If $\Delta\Phi_{n}(s_{j}^{(i)};\boldsymbol{x})<0$ , then substitution $x_{i}\rightarrow s_{j}^{(i)}$ is a $n$ -FD substitution. Similarly, if $\Delta\Phi_{n}(s_{j}^{(i)};\boldsymbol{x})>0$ and $\Delta\Phi_{n}(s_{j}^{(i)};\boldsymbol{x})=0$ , then it is a $n$ -FA substitution and a $n$ -FC substitution, respectively. For example, in Figure 1, the replacement of “hard” $\rightarrow$ “challenging” is a 1-FD substitution, while “impressed” $\rightarrow$ “stunning” is a 2-FD substitution.

II-B Adversarial Example Generation

Attacks

We selected six existing word-level attacks, including five black-box attacks: GA [5], PWWS [6], TextFooler (TF) [30], PSO [15], LocalSearch (LS) [31]; and one white-box attack: HotFlip (HF) [32]. These attacks are representative in the sense that and have achieved effective performance against various models. They employs different substitute candidate construction methods and search strategies, as summarized in Table I. To construct the substitute sets, PSO and LS use the language database of HowNet [33], PWWS uses WordNet [34], while GA, TF, and HF rely on Counter-fitted [35] embeddings.

Dataset

We ran these attacks on 1000 test examples randomly selected from two public classification datasets: IMDb reviews dataset (IMDB) [36] for sentiment analysis and AG-News corpus (AGNews) [37] for topic classification.

Victim Models

The attacking experiments covered three different DNN architectures: convolutional neural network (CNN) [38], long short-term memory (LSTM) [39] and pre-trained BERT [40].

Refer to caption — Figure 2: Distributions of the $n$ -gram frequency changes induced by PWWS attack when attacking BERT on the IMDB dataset. The blue, orange, and purple bars represent the $n$ -FD, $n$ -FA, and $n$ -FC examples, respectively. The exact percentage values are shown in the legend.
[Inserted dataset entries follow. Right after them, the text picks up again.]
-- B replaces A's repeated dofind calls, slice bookkeeping and last_tail adjacency
-- tracking by one fold over the characters of s carrying a matched-prefix counter and
-- a just-replaced flag (objective: simpler); where s starts with f, A drops the
-- leading replacement and B keeps it (see D_replace_continuous below).

-- ===== PORT A =====
-- inner 'while' of dofind, state (i, j); the fuel argument only makes the recursion
-- structural: one unit per iteration, each iteration needs j < len s and does j += 1,
-- so fuel = s.length + 1 is never exhausted for the j ≥ 0 this program calls it with
def dofindLoop (s f : List Char) : Nat → Int → Int → Int
  | 0, i, j => if i = (f.length : Int) then j - (f.length : Int) else -1
  | fuel + 1, i, j =>
    if i < (f.length : Int) ∧ j < (s.length : Int) then
      if PySem.List.pyGet? f i = PySem.List.pyGet? s j then
        dofindLoop s f fuel (i + 1) (j + 1)
      else
        dofindLoop s f fuel 0 (j + 1)
    else
      if i = (f.length : Int) then j - (f.length : Int) else -1

def dofind (s f : List Char) (j : Int) : Int := dofindLoop s f (s.length + 1) 0 j

-- outer 'while True' of replace_continuous; again fuel only makes the loop total
-- (for f ≠ [] it is never exhausted: start grows by at least 1 per iteration)
def rcLoop (s f t : List Char) : Nat → List (List Char) → Int → Int → List (List Char) × Int
  | 0, buf, start, _ => (buf, start)
  | fuel + 1, buf, start, last_tail =>
    let i := dofind s f start
    if i = -1 then (buf, start)
    else
      let buf1 := if i > start then buf ++ [PySem.List.slice s (some start) (some i)] else buf
      let buf2 := if last_tail < i - 1 then buf1 ++ [t] else buf1
      rcLoop s f t fuel buf2 (i + (f.length : Int)) (i + (f.length : Int) - 1)

def replace_continuous (s : String) (f : String) (t : String) : String :=
  let sl := s.toList
  let res := rcLoop sl f.toList t.toList (sl.length + 1) [] 0 (-1)
  let buf := if res.2 < (sl.length : Int) then res.1 ++ [PySem.List.slice sl (some res.2) none] else res.1
  String.ofList buf.flatten

-- ===== PORT B =====
-- one step of B's 'for c in s' loop; state (out, i, run)
def rcAltStep (f t : List Char) (st : List (List Char) × Int × Bool) (c : Char) : List (List Char) × Int × Bool :=
  if st.2.1 < (f.length : Int) ∧ PySem.List.pyGet? f st.2.1 = some c then
    if st.2.1 + 1 = (f.length : Int) then
      ((if st.2.2 then st.1 else st.1 ++ [t]), 0, true)
    else
      (st.1, st.2.1 + 1, st.2.2)
  else
    (st.1 ++ [PySem.List.slice f none (some st.2.1), [c]], 0, false)

def replace_continuous_alt (s : String) (f : String) (t : String) : String :=
  let fl := f.toList
  let res := s.toList.foldl (rcAltStep fl t.toList) ([], 0, false)
  String.ofList ((res.1 ++ [PySem.List.slice fl none (some res.2.1)]).flatten)

-- ===== PRECONDITION & SPEC =====
-- Pre_ excludes only f = "": there A's dofind always returns start, start never
-- advances, and the Python loops forever (no value is returned).
def Pre_replace_continuous (s : String) (f : String) (t : String) : Prop := f ≠ ""
instance (s : String) (f : String) (t : String) : Decidable (Pre_replace_continuous s f t) := by unfold Pre_replace_continuous; infer_instance
def pvWitness_replace_continuous : String × String × String := ("hello world", "l", "-")

-- When s starts with f (and t ≠ ""), A emits no replacement for the leading run
-- (last_tail starts at -1, so A "ab" "ab" "X" = ""), while B emits the single t the
-- run is meant to become ("X"); B's value is the intended one.
def D_replace_continuous (s : String) (f : String) (t : String) : Prop :=
  f.toList <+: s.toList ∧ t ≠ ""
instance (s : String) (f : String) (t : String) : Decidable (D_replace_continuous s f t) := by unfold D_replace_continuous; infer_instance

def Spec_replace_continuous (s : String) (f : String) (t : String) (out : String) : Prop := ¬ D_replace_continuous s f t → out = replace_continuous_alt s f t
instance (s : String) (f : String) (t : String) (out : String) : Decidable (Spec_replace_continuous s f t out) := by unfold Spec_replace_continuous; infer_instance

def pvDiffWitness_replace_continuous : String × String × String := ("ab", "ab", "X")
def pvDiffWitnessOut_replace_continuous : String × String := ("", "X")

-- ===== CLAIM (what is proved, stated in full; the proofs are below) =====
def Claim_unchanged_replace_continuous : Prop := ∀ (s : String) (f : String) (t : String), Dom_replace_continuous s f t → Pre_replace_continuous s f t → Spec_replace_continuous s f t (replace_continuous s f t)
def Claim_changed_replace_continuous : Prop := Dom_replace_continuous (pvDiffWitness_replace_continuous.1) (pvDiffWitness_replace_continuous.2.1) (pvDiffWitness_replace_continuous.2.2) ∧ Pre_replace_continuous (pvDiffWitness_replace_continuous.1) (pvDiffWitness_replace_continuous.2.1) (pvDiffWitness_replace_continuous.2.2) ∧ D_replace_continuous (pvDiffWitness_replace_continuous.1) (pvDiffWitness_replace_continuous.2.1) (pvDiffWitness_replace_continuous.2.2) ∧ replace_continuous (pvDiffWitness_replace_continuous.1) (pvDiffWitness_replace_continuous.2.1) (pvDiffWitness_replace_continuous.2.2) = pvDiffWitnessOut_replace_continuous.1 ∧ replace_continuous_alt (pvDiffWitness_replace_continuous.1) (pvDiffWitness_replace_continuous.2.1) (pvDiffWitness_replace_continuous.2.2) = pvDiffWitnessOut_replace_continuous.2 ∧ pvDiffWitnessOut_replace_continuous.1 ≠ pvDiffWitnessOut_replace_continuous.2
def Claim_exact_replace_continuous : Prop := ∀ (s : String) (f : String) (t : String), Dom_replace_continuous s f t → Pre_replace_continuous s f t → D_replace_continuous s f t → replace_continuous s f t ≠ replace_continuous_alt s f t

-- ===== LEMMAS AND PROOFS =====

-- the common reference machine: B's scan, written by structural recursion on the
-- remaining characters; i = matched prefix length of f, run = just replaced
def specScan (f t : List Char) : List Char → Nat → Bool → List Char
  | [], i, _ => f.take i
  | c :: rest, i, run =>
    if i < f.length ∧ f[i]? = some c then
      if i + 1 = f.length then
        (if run then [] else t) ++ specScan f t rest 0 true
      else
        specScan f t rest (i + 1) run
    else
      f.take i ++ c :: specScan f t rest 0 false

-- B's fold computes specScan
lemma alt_spec (f t : List Char) :
    ∀ (rest : List Char) (out : List (List Char)) (i : Int) (run : Bool),
      0 ≤ i → i ≤ (f.length : Int) →
      (((rest.foldl (rcAltStep f t) (out, i, run)).1 ++
          [PySem.List.slice f none (some ((rest.foldl (rcAltStep f t) (out, i, run)).2.1))]).flatten)
        = out.flatten ++ specScan f t rest i.toNat run := by
  intro rest
  induction rest with
  | nil =>
    intro out i run hi0 hile
    simp only [List.foldl_nil, specScan, List.flatten_append, List.flatten_cons,
      List.flatten_nil, List.append_nil, PySem.List.slice_to f hi0]
  | cons c rest ih =>
    intro out i run hi0 hile
    rw [List.foldl_cons]
    by_cases hc : i < (f.length : Int) ∧ PySem.List.pyGet? f i = some c
    · have hget : f[i.toNat]? = some c := by
        rw [← PySem.List.pyGet?_of_nonneg f hi0]; exact hc.2
      have hlt : i.toNat < f.length := by omega
      by_cases hlen : i + 1 = (f.length : Int)
      · have hstep : rcAltStep f t (out, i, run) c
            = ((if run then out else out ++ [t]), 0, true) := by
          simp only [rcAltStep, if_pos hc, if_pos hlen]
        rw [hstep, ih _ 0 true le_rfl (by omega)]
        have hlen' : i.toNat + 1 = f.length := by omega
        simp only [specScan, hlt, hget, and_true, if_pos, hlen', Int.toNat_zero]
        cases run <;> simp
      · have hstep : rcAltStep f t (out, i, run) c = (out, i + 1, run) := by
          simp only [rcAltStep, if_pos hc, if_neg hlen]
        rw [hstep, ih _ (i + 1) run (by omega) (by omega)]
        have h1 : (i + 1).toNat = i.toNat + 1 := by omega
        have hlen' : ¬ (i.toNat + 1 = f.length) := by omega
        simp only [specScan, hlt, hget, and_true, if_pos, if_neg hlen', h1]
    · have hstep : rcAltStep f t (out, i, run) c
          = (out ++ [PySem.List.slice f none (some i), [c]], 0, false) := by
        simp only [rcAltStep, if_neg hc]
      rw [hstep, ih _ 0 false le_rfl (by omega)]
      have hc' : ¬ (i.toNat < f.length ∧ f[i.toNat]? = some c) := by
        intro h
        exact hc ⟨by omega, by rw [PySem.List.pyGet?_of_nonneg f hi0]; exact h.2⟩
      simp only [specScan, if_neg hc', Int.toNat_zero, List.flatten_append,
        List.flatten_cons, List.flatten_nil, List.append_nil,
        PySem.List.slice_to f hi0, List.append_assoc, List.singleton_append]

-- dofindLoop with i = f.length returns immediately, whatever the fuel
lemma dofindLoopFull (s f : List Char) (fuel : Nat) (j : Int) :
    dofindLoop s f fuel (f.length : Int) j = j - (f.length : Int) := by
  cases fuel <;> simp [dofindLoop]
From left to right, the value of $n$ varies from 1 to 4.

TABLE II: Percentages of the

n

-FD,

n

-FA, and

n

-FC examples in the AEs generated by all the six attacks when attacking three models on two datasets.

$n$	$n$ -FD (%)	$n$ -FC (%)	$n$ -FA (%)
1	91.27	0.75	7.98
2	93.51	2.58	3.92
3	87.29	10.55	2.17
4	72.56	26.24	1.21

II-C Results and Analysis

Adversarial attacks have $n$ -FD tendency. Table II summarizes the average percentages of $n$ -FD, $n$ -FA, and $n$ -FC examples (with $n=1,2,3,4$ ) of the AEs generated by the six attacks, calculated across three models and two dataset. One can observe that when $n$ is $1,2,3$ , around 90% of the AEs show $n$ -FD characteristic. Figure 2 further shows the detailed distributions of the $n$ -gram frequency changes induced by the PWWS attack. It can be observed that most changes show the decreases in terms of $n$ -gram frequency. Overall, all these attacks exhibit a strong tendency toward generating $n$ -FD examples.

$n$ -FD tendency is most pronounced when $n$ equals 2. Based on Table II, $2$ -FD examples achieve better coverage compared with other cases. When $n=1$ , the percentage of $n$ -FA is high, indicating a significant portion of the AEs containing more-frequent words. For $n=3,4$ , the percentage of $n$ -FC is large, which means they are not good indicator to interpret AEs. Further experiments show that, on average, 97% of $n$ -FC cases are out-of-vocabulary (OOV) replacement, where both original and new $n$ -grams never appear in the training set.

Models exhibit reduced performance on $n$ -FD examples. Previous analysis implies that NLP models struggle more with $n$ -FD examples. To test this hypothesis, we conducted experiments using the IMDB test set. For each test example, we generated one $n$ -FD and one $n$ -FA example through random word substitutions. Then, we evaluated the standardly trained models on the three sets: the original test set, $n$ -FD example set, and $n$ -FA example set. Figure 3 shows that the model’s predictions are less accurate on $n$ -FD examples than on $n$ -FA examples. This outcome is expected, as DNNs typically do not learn effectively from small sample sizes without specific training techniques. Besides, the poor adaption to smaller samples has a minor effect on evaluation metrics, which are designed to assess performance across a broad range of data.

III Training on $n$ -FD Examples Improves Robustness

The findings from the previous section indicate that AEs exhibit an $n$ -FD tendency, on which models perform poorly. Building upon this insight, a intuitive approach is to train models on $n$ -FD examples, similar to adversarial training. To evaluate the feasibility of this approach, we developed an adversarial training framework that relies on $n$ -gram frequency. In this approach, it’s the frequency, not the gradient, that directs the generation of AEs. This section will detail the approach.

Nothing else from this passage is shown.